Recent studies strongly suggest the possibility of Muse cells as biologically powerful stem cells for patients with ischemic stroke. Thus, they can survive in the infarct brain, differentiate into the neurons, and promote the recovery of motor function when directly engrafted into the murine model of ischemic stroke at clinically relevant timing (7 days) after the insult. A majority of engrafted Muse cells express neuronal markers in the infarct brain at the peri-infarct area [55]. Interestingly, motor function starts to improve at 5 weeks after Muse cell transplantation, which indicate that Muse cell require about 1 month for their migration, differentiation, and integration into the host brain. Furthermore, Muse cells promptly committed to neural/neuronal lineage cells when cocultured with stroke brain slices in vitro and significantly improve motor function when directly injected into the rat brain subjected to middle cerebral artery occlusion at 2 days after the insult [56].

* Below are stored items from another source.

theorem stepA_keys (rs : List (Int × Int × Int)) (d : PySem.Dict Int Int) (t : Int)
    (h : d.keys = PySem.List.pyRange 0 (rs.length : Int) 1) :
    (pvStepA rs d t).keys = PySem.List.pyRange 0 (rs.length : Int) 1 := by
  rw [stepA_as_modify_fold]
  rw [PySem.Dict.keys_foldl_modify]
  rw [h]
  exact set_update_of_subset _ _ (pvKs_subset rs t)

theorem foldA_keys (ts : List Int) (rs : List (Int × Int × Int)) (d : PySem.Dict Int Int)
    (h : d.keys = PySem.List.pyRange 0 (rs.length : Int) 1) :
    (ts.foldl (pvStepA rs) d).keys = PySem.List.pyRange 0 (rs.length : Int) 1 := by
  induction ts generalizing d with
  | nil => exact h
  | cons t ts ih => exact ih _ (stepA_keys rs d t h)

theorem final_values (rs : List (Int × Int × Int)) (ts : List Int) :
    ((ts.foldl (pvStepA rs) (pvInit (rs.length : Int))).values)
      = rs.map (fun r => pvScore rs ts r) := by
  have hk := foldA_keys ts rs (pvInit (rs.length : Int)) (init_keys _)
  have hnd : ((ts.foldl (pvStepA rs) (pvInit (rs.length : Int))).keys).Nodup := by
    rw [hk]; exact PySem.List.nodup_pyRange_one _ _
  rw [PySem.Dict.values_eq_map_keys _ hnd 0, hk]
  apply List.ext_getElem
  · simp [PySem.List.length_pyRange_one]
  · intro k h1 h2
    have hklt : k < rs.length := by
      simpa [PySem.List.length_pyRange_one] using h1
    simp only [List.getElem_map, PySem.List.getElem_pyRange_one, zero_add]
    exact final_getD rs ts k hklt

-- ===== B-side lemmas =====

theorem le_foldl_max (l : List Int) (a : Int) : a ≤ l.foldl max a := by
  induction l generalizing a with
  | nil => simp
  | cons x xs ih => exact le_trans (le_max_left a x) (ih (max a x))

Therefore, Muse cells, the unique and promising adult stem cells, are expected available for application into clinical situation for ischemic stroke through further studies.

5 Conclusion

Direct transplantation of BMSCs/Muse cells may be one of promising strategies to promote functional recovery in patients with ischemic stroke in very near future. Further translational approaches would accelerate clinical application of cell therapy for ischemic stroke, using these bone marrow-derived cells.